Last week’s trading was passing in hopes for the positive result of the OPEC+ negotiation. The result is there now, and we will quickly scan it for the possible outcomes in the next paragraph. Apart from that, the British Prime minister’s treatment in the ICU was another big factor pressing on the Forex market. Lastly, European infection dynamics and the economic response preparations were the third large element that shaped the trade. What happened to each “story” and what do we have to start with week with? We will see them one by one.
Oil: good, but not enough
Let’s not be pessimistic: the deal is there. 9.7mln barrels per day will be the total supply quantity cut starting from May 1. The market applauded not only to OPEC+ but to Donald Trump personally. A hater of the cartel just a while ago, he is the one who finally convinced Mexico, Russia, and Saudi Arabia to get the deal done. Or so it seems. Anyway, that’s another ace for him to claim in preparing for the November election campaign. How does the oil price look now?
Not really impressive. The hopes for a “definitive victory” which were pushing WTI above $25 are largely erased: strategically, it is now closer to $20 than anywhere else. Why? Mostly, because this 10% output cut comes too late and is too little. The global demand now is roughly 30% lower than the pre-virus level at which the market was stabilized. Cutting 10% leaves the remaining 20% “in the air”. In addition to that, the date which makes the OPEC+ agreement effective is May 1 – that is three weeks away. During that time, the market will be in the free-for-all state. Meaning, everyone pumps as much as they want. That’s why the almost 10mln-barrel-per-day cut appears more like a reality-forced recognition gesture rather than a proactive forward-looking market rectification step.
Boris Johnson: the winner is out
This was the Sunday news headline about Boris Johnson:
It’s hard to deny that such a dramatic comment makes the victory of the British Prime Minister over the virus even more shining, emblematic, and inspiring. At least, to his British fellow citizens. It should have supported the British pound as well. Has it?

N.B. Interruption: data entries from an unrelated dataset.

lemma pv_sim (cs : List Char) : ∀ (st : PvSt) (out : List Int), pvInv st →
    (List.foldl pvStep (st, out) cs).2 ++ pvFlush (List.foldl pvStep (st, out) cs).1
      = out ++ pvParseA (pvPre st ++ cs) := by
  induction cs with
  | nil =>
    intro st out hInv
    cases st with
    | N => simp [pvFlush, pvPre, pA_nil]
    | E => simp [pvFlush, pvPre, pA_bs_nil]
    | X =>
      simp only [List.foldl_nil, pvFlush, pvPre, List.append_nil]
      rw [pA_x_fall (show pvHexOK [] = false from rfl), pA_nil]
    | X2 h =>
      have hh : pvIsHex h = true := hInv
      simp only [List.foldl_nil, pvFlush, pvPre, List.append_nil]
      rw [pA_x_fall (show pvHexOK [h] = false from rfl), pA_plain (pvHex_ne_bs hh),
        pA_nil, pvHex_mod hh]
    | O digs =>
      obtain ⟨hall, hlen⟩ := hInv
      simp only [List.foldl_nil, pvFlush, pvPre, List.append_nil]
      rcases digs with _ | ⟨c1, _ | ⟨c2, _ | ⟨c3, t⟩⟩⟩ <;> simp at hlen
      · have h1 : pvIsOct c1 = true := hall _ (by simp)
        rw [pA_oct h1]
        simp [pvOctTake, h1, pA_nil]
      · have h1 : pvIsOct c1 = true := hall _ (by simp)
        have h2 : pvIsOct c2 = true := hall _ (by simp)
        rw [pA_oct h1]
        simp [pvOctTake, h1, h2, pA_nil]
  | cons c cs ih =>
    intro st out hInv
    rw [List.foldl_cons]
    cases st with
    | N =>
      have hs : pvStep (PvSt.N, out) c = pvNormal out c := rfl
      rw [hs, ih _ _ (pvInv_normal out c)]
      simpa [pvPre] using pv_normal_sim out c cs
    | E =>
      by_cases hx : c = 'x'
      · subst hx
        have hs : pvStep (PvSt.E, out) 'x' = (PvSt.X, out) := rfl
        rw [hs, ih _ _ (show pvInv PvSt.X from trivial)]
        simp [pvPre]
      · by_cases ho : pvIsOct c = true
        · have hs : pvStep (PvSt.E, out) c = (PvSt.O [c], out) := by
            simp [pvStep, hx, ho]
          rw [hs, ih _ _ (show pvInv (PvSt.O [c]) from ⟨by simpa using ho, by simp⟩)]
          simp [pvPre]
        · have hs : pvStep (PvSt.E, out) c
              = (PvSt.N, out ++ [PySem.Dict.getD pvEscDict c ((c.toNat : Int) % 256)]) := by
            simp [pvStep, hx, ho]
          rw [hs, ih _ _ (show pvInv PvSt.N from trivial)]
          rw [show pvPre PvSt.E ++ c :: cs = '\\' :: c :: cs from rfl,
            pA_esc hx (by simpa using ho)]
          cases hE : PySem.Dict.get? pvEscDict c <;>
            simp [pvPre, PySem.Dict.getD, hE]
    | X =>
      by_cases hh : pvIsHex c = true
      · have hs : pvStep (PvSt.X, out) c = (PvSt.X2 c, out) := by simp [pvStep, hh]
        rw [hs, ih _ _ (show pvInv (PvSt.X2 c) from hh)]
        simp [pvPre]
      · have hs : pvStep (PvSt.X, out) c = pvNormal (out ++ [120]) c := by
          simp [pvStep, hh]
        rw [hs, ih _ _ (pvInv_normal _ c), pv_normal_sim]
        rw [show pvPre PvSt.X ++ c :: cs = '\\' :: 'x' :: c :: cs from rfl,
          pA_x_fall (pvHexOK_false_head (by simpa using hh))]
        simp
    | X2 h =>
      have hInvh : pvIsHex h = true := hInv
      by_cases hh : pvIsHex c = true
      · have hs : pvStep (PvSt.X2 h, out) c
            = (PvSt.N, out ++ [pvHexVal h * 16 + pvHexVal c]) := by simp [pvStep, hh]
        rw [hs, ih _ _ (show pvInv PvSt.N from trivial)]
        rw [show pvPre (PvSt.X2 h) ++ c :: cs = '\\' :: 'x' :: h :: c :: cs from rfl,
          pA_hex hInvh hh]
        simp [pvPre]
      · have hs : pvStep (PvSt.X2 h, out) c
            = pvNormal (out ++ [120, (h.toNat : Int)]) c := by simp [pvStep, hh]
        rw [hs, ih _ _ (pvInv_normal _ c), pv_normal_sim]
        rw [show pvPre (PvSt.X2 h) ++ c :: cs = '\\' :: 'x' :: h :: c :: cs from rfl,
          pA_x_fall (pvHexOK_false_snd (by simpa using hh)),
          pA_plain (pvHex_ne_bs hInvh), pvHex_mod hInvh]
        simp
    | O digs =>
      obtain ⟨hall, hlen⟩ := hInv
      by_cases hc : pvIsOct c = true
      · rcases digs with _ | ⟨c1, _ | ⟨c2, _ | ⟨c3, t⟩⟩⟩ <;> simp at hlen
        · -- one remembered digit: keep collecting
          have hs : pvStep (PvSt.O [c1], out) c = (PvSt.O [c1, c], out) := by
            simp [pvStep, hc]
          have hInv' : pvInv (PvSt.O [c1, c]) := by
            refine ⟨?_, by simp⟩
            intro x hx'
            simp at hx'
            rcases hx' with rfl | rfl
            · exact hall _ (by simp)
            · exact hc
          rw [hs, ih _ _ hInv']
          simp [pvPre]
        · -- two remembered digits: the third completes the escape
          have h1 : pvIsOct c1 = true := hall _ (by simp)
          have h2 : pvIsOct c2 = true := hall _ (by simp)
          have hs : pvStep (PvSt.O [c1, c2], out) c
              = (PvSt.N, out ++ [pvOctVal [c1, c2, c] % 256]) := by
            simp [pvStep, hc]
          rw [hs, ih _ _ (show pvInv PvSt.N from trivial)]
          rw [show pvPre (PvSt.O [c1, c2]) ++ c :: cs = '\\' :: c1 :: c2 :: c :: cs from rfl,
            pA_oct h1]
          simp [pvOctTake, h1, h2, hc, octTake_three, pvPre]
      · have hs : pvStep (PvSt.O digs, out) c
            = pvNormal (out ++ [pvOctVal digs % 256]) c := by
          simp [pvStep, hc]
        rw [hs, ih _ _ (pvInv_normal _ c), pv_normal_sim]
        rcases digs with _ | ⟨c1, _ | ⟨c2, _ | ⟨c3, t⟩⟩⟩ <;> simp at hlen
        · have h1 : pvIsOct c1 = true := hall _ (by simp)
          rw [show pvPre (PvSt.O [c1]) ++ c :: cs = '\\' :: c1 :: c :: cs from rfl,
            pA_oct h1]
          simp [pvOctTake, h1, hc]
        · have h1 : pvIsOct c1 = true := hall _ (by simp)
          have h2 : pvIsOct c2 = true := hall _ (by simp)
          rw [show pvPre (PvSt.O [c1, c2]) ++ c :: cs = '\\' :: c1 :: c2 :: c :: cs from rfl,
            pA_oct h1]
          simp [pvOctTake, h1, h2, hc]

Indeed, the GBP rose to test 1.2540 against the USD. It broke the four-week resistance of 1.2450, converting it into the current support level, and left the Moving Averages below. Moving further upwards, however, will require something more fundamental rather than one famous individual’s (even if that’s a very important individual) victory over the disease. Does the UK economy have that? Time will show.
Europe: trench war
The infections picture in mainland Europe seems to be slowly improving. Spain, Italy, and France are reporting decreasing dynamics of the virus spread. The lockdowns are planned to stay in power for several weeks more, subject to authorities’ confirmation, to ensure that the virus spread is sealed. That pushes the biological threat to the second place and pulls the economic agenda into the front row of the agenda. Recently, a financial aid package was formed by the EU finance ministers, but the problem was for the country leaders to approve them. It remains a problem gives the political and economic discords between the states, and this week, we will say how this card is played. That should be the main reason why EUR/USD is now kept in a “waiting” mode.
Currently traded at 1.0932, it goes into consolidation between the resistance of 1.0970 and support of 1.0920. At the same time, the secondary layer of the movement channel is presented by the Moving Averages: 50-MA and 100-MA support the currency pair at around 1.0850, and 200-MA is capping the upside at 1.1030. Very likely, EUR/USD will be staying pretty silent until some decisive fundamental factor comes to the stage.